> [YOUR INSTRUCTIONS]: Within the listing below, filter for "pvMaskStep" and copy every matching line.

BEGIN

-- pv_equiv track=rewrite | github.com/sidkid78/mcp_servers | mcp-servers/smart-dev-env/src/prompts/architecture_analysis.py | _analyze_component_responsibilities
-- ===== SOURCE A (Python) =====
-- from typing import Dict, List
--
-- def _analyze_component_responsibilities(files: List[str]) -> List[str]:
--     """Analyze component responsibilities."""
--
--     responsibility_patterns = {
--         "Data Management": ["model", "schema", "database"],
--         "User Interface": [".html", ".css", ".jsx", "component"],
--         "Business Logic": ["service", "business", "logic"],
--         "API": ["api", "route", "endpoint"],
--         "Configuration": ["config", ".env"],
--         "Testing": ["test", "spec"]
--     }
--
--     responsibilities = []
--     for responsibility, patterns in responsibility_patterns.items():
--         if any(any(pattern in file.lower() for pattern in patterns) for file in files):
--             responsibilities.append(responsibility)
--
--     return responsibilities
-- ===== SOURCE B (Python) =====
-- from typing import Dict, List
--
-- def _analyze_component_responsibilities(files: List[str]) -> List[str]:
--     """Analyze component responsibilities."""
--     # Category names in the original dict order; index = bit position.
--     CATEGORIES = ["Data Management", "User Interface", "Business Logic",
--                   "API", "Configuration", "Testing"]
--     # Flattened (pattern, bit) pairs.
--     FLAT = [("model", 0), ("schema", 0), ("database", 0),
--             (".html", 1), (".css", 1), (".jsx", 1), ("component", 1),
--             ("service", 2), ("business", 2), ("logic", 2),
--             ("api", 3), ("route", 3), ("endpoint", 3),
--             ("config", 4), (".env", 4),
--             ("test", 5), ("spec", 5)]
--     # One pass over the files OR-ing per-pattern bits into an integer mask,
--     # then decode the mask into category names.
--     mask = 0
--     for f in files:
--         low = f.lower()
--         for pat, bit in FLAT:
--             if pat in low:
--                 mask |= 1 << bit
--     return [name for i, name in enumerate(CATEGORIES) if mask >> i & 1]
-- ===== Notes on version B (the rewrite author's own statement) =====
-- stated objective: faster
-- what changed: B replaces A's per-category list scans with a bitmask algorithm: each filename is lowercased once and scanned once against a flattened (pattern, bit) table, matches are OR-ed into one integer mask, and the result is decoded from the mask's bits over an indexed category array.
import Mathlib
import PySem

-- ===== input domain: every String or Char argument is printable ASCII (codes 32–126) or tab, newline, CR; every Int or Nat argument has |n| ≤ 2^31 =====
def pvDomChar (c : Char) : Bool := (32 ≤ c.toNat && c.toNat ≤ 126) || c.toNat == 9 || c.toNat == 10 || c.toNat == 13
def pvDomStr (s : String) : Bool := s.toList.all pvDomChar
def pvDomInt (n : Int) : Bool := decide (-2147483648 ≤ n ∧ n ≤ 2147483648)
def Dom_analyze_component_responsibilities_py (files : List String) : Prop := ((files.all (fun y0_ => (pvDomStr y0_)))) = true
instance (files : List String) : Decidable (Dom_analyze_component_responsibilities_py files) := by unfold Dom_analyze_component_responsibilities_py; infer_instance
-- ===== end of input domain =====

-- B replaces A's per-category list scans with a bitmask algorithm: one pass over the files OR-ing
-- bits of a flat (pattern, bit) table into one integer mask, then decoding the mask (alternative).

-- ===== PORT A =====
-- A's dict literal, in insertion order
def pvPatterns : List (String × List String) :=
  [("Data Management", ["model", "schema", "database"]),
   ("User Interface", [".html", ".css", ".jsx", "component"]),
   ("Business Logic", ["service", "business", "logic"]),
   ("API", ["api", "route", "endpoint"]),
   ("Configuration", ["config", ".env"]),
   ("Testing", ["test", "spec"])]

-- for each category in dict order, scan all files for any pattern hit
def analyze_component_responsibilities_py (files : List String) : List String :=
  pvPatterns.foldl (fun acc kp =>
    if files.any (fun file => kp.2.any (fun pattern => PySem.Str.isIn pattern (PySem.Str.lower file)))
    then acc ++ [kp.1] else acc) []

-- ===== PORT B =====
-- B's CATEGORIES array (index = bit position) and flattened (pattern, bit) table
def pvCategories : List String :=
  ["Data Management", "User Interface", "Business Logic", "API", "Configuration", "Testing"]

def pvFlat : List (String × Nat) :=
  [("model", 0), ("schema", 0), ("database", 0),
   (".html", 1), (".css", 1), (".jsx", 1), ("component", 1),
   ("service", 2), ("business", 2), ("logic", 2),
   ("api", 3), ("route", 3), ("endpoint", 3),
   ("config", 4), (".env", 4),
   ("test", 5), ("spec", 5)]

-- per-file step: lowercase once, OR in the bit of every matching pattern
def pvMaskStep (mask : Nat) (f : String) : Nat :=
  let low := PySem.Str.lower f
  pvFlat.foldl (fun m pb => if PySem.Str.isIn pb.1 low then m ||| (1 <<< pb.2) else m) mask

-- decode `mask >> i & 1` over enumerate(CATEGORIES); the indices produced are 0..5, so .toNat is exact
def analyze_component_responsibilities_py_alt (files : List String) : List String :=
  let mask := files.foldl pvMaskStep 0
  ((PySem.List.enumerate pvCategories).filter
      (fun p => ((mask >>> p.1.toNat) &&& 1) == 1)).map Prod.snd

-- ===== PRECONDITION & SPEC =====
def Spec_analyze_component_responsibilities_py (files : List String) (out : List String) : Prop := out = analyze_component_responsibilities_py_alt files
instance (files : List String) (out : List String) : Decidable (Spec_analyze_component_responsibilities_py files out) := by unfold Spec_analyze_component_responsibilities_py; infer_instance

-- ===== CLAIM (what is proved, stated in full; the proofs are below) =====
def Claim_equal_analyze_component_responsibilities_py : Prop := ∀ (files : List String), Dom_analyze_component_responsibilities_py files → Spec_analyze_component_responsibilities_py files (analyze_component_responsibilities_py files)

-- ===== LEMMAS AND PROOFS =====

-- `mask >> b & 1 == 1` is bit-testing
lemma and_one_eq_testBit (m b : Nat) : (((m >>> b) &&& 1) == 1) = Nat.testBit m b := by
  simp [Nat.testBit, Nat.and_one_is_mod, Nat.one_and_eq_mod_two]

-- OR-ing in a single bit
lemma testBit_or_shift (m k b : Nat) :
    Nat.testBit (m ||| (1 <<< k)) b = (Nat.testBit m b || (k == b)) := by
  rw [Nat.testBit_or, Nat.shiftLeft_eq, one_mul, Nat.testBit_two_pow]
  by_cases h : k = b <;> simp [h]

-- bit b of the inner fold over an arbitrary (pattern, bit) table
lemma testBit_inner (L : List (String × Nat)) (q : String → Bool) (m b : Nat) :
    Nat.testBit (L.foldl (fun m pb => if q pb.1 then m ||| (1 <<< pb.2) else m) m) b
      = (Nat.testBit m b || L.any (fun pb => q pb.1 && pb.2 == b)) := by
  induction L generalizing m with
  | nil => simp
  | cons pb L ih =>
    simp only [List.foldl_cons, List.any_cons, ih]
    by_cases h : q pb.1 = true
    · rw [h, if_pos rfl, testBit_or_shift]
      simp [Bool.or_assoc]
    · simp [h]

-- bit b of the whole mask: some file matches some pattern carrying bit b
lemma testBit_mask (files : List String) (m b : Nat) :
    Nat.testBit (files.foldl pvMaskStep m) b
      = (Nat.testBit m b ||
         files.any (fun f => pvFlat.any (fun pb =>
           PySem.Str.isIn pb.1 (PySem.Str.lower f) && pb.2 == b))) := by
  induction files generalizing m with
  | nil => simp
  | cons f fs ih =>
    simp only [List.foldl_cons, List.any_cons, ih, pvMaskStep]
    rw [testBit_inner pvFlat (fun p => PySem.Str.isIn p (PySem.Str.lower f)) m b, Bool.or_assoc]

-- ===== VERDICT (by name: the statement is the Claim_ definition above) =====
theorem analyze_component_responsibilities_py_spec : Claim_equal_analyze_component_responsibilities_py := by
  intro files _
  show analyze_component_responsibilities_py files = analyze_component_responsibilities_py_alt files
  -- bit b of the mask ↔ some file matches a pattern of bit b's category
  have hcat : ∀ (b : Nat) (ps : List String),
      (∀ f : String, pvFlat.any (fun pb => PySem.Str.isIn pb.1 (PySem.Str.lower f) && pb.2 == b)
        = ps.any (fun pattern => PySem.Str.isIn pattern (PySem.Str.lower f))) →
      Nat.testBit (files.foldl pvMaskStep 0) b
        = files.any (fun file => ps.any (fun pattern => PySem.Str.isIn pattern (PySem.Str.lower file))) := by
    intro b ps h
    rw [testBit_mask, Nat.zero_testBit, Bool.false_or]
    congr 1; funext f; exact h f
  have h0 := hcat 0 ["model", "schema", "database"] (by intro f; simp [pvFlat])
  have h1 := hcat 1 [".html", ".css", ".jsx", "component"] (by intro f; simp [pvFlat])
  have h2 := hcat 2 ["service", "business", "logic"] (by intro f; simp [pvFlat])
  have h3 := hcat 3 ["api", "route", "endpoint"] (by intro f; simp [pvFlat])
  have h4 := hcat 4 ["config", ".env"] (by intro f; simp [pvFlat])
  have h5 := hcat 5 ["test", "spec"] (by intro f; simp [pvFlat])
  unfold analyze_component_responsibilities_py analyze_component_responsibilities_py_alt
  simp only [pvPatterns, List.foldl_cons, List.foldl_nil, List.nil_append]
  simp only [pvCategories, PySem.List.enumerate_cons, PySem.List.enumerate_nil,
    Int.reduceAdd, Int.reduceToNat, List.filter_cons, List.filter_nil, and_one_eq_testBit]
  rw [← h0, ← h1, ← h2, ← h3, ← h4, ← h5]
  split_ifs <;> rfl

END

> [YOUR SOLUTION]:
def pvMaskStep (mask : Nat) (f : String) : Nat :=
  let mask := files.foldl pvMaskStep 0
    Nat.testBit (files.foldl pvMaskStep m) b
    simp only [List.foldl_cons, List.any_cons, ih, pvMaskStep]
      Nat.testBit (files.foldl pvMaskStep 0) b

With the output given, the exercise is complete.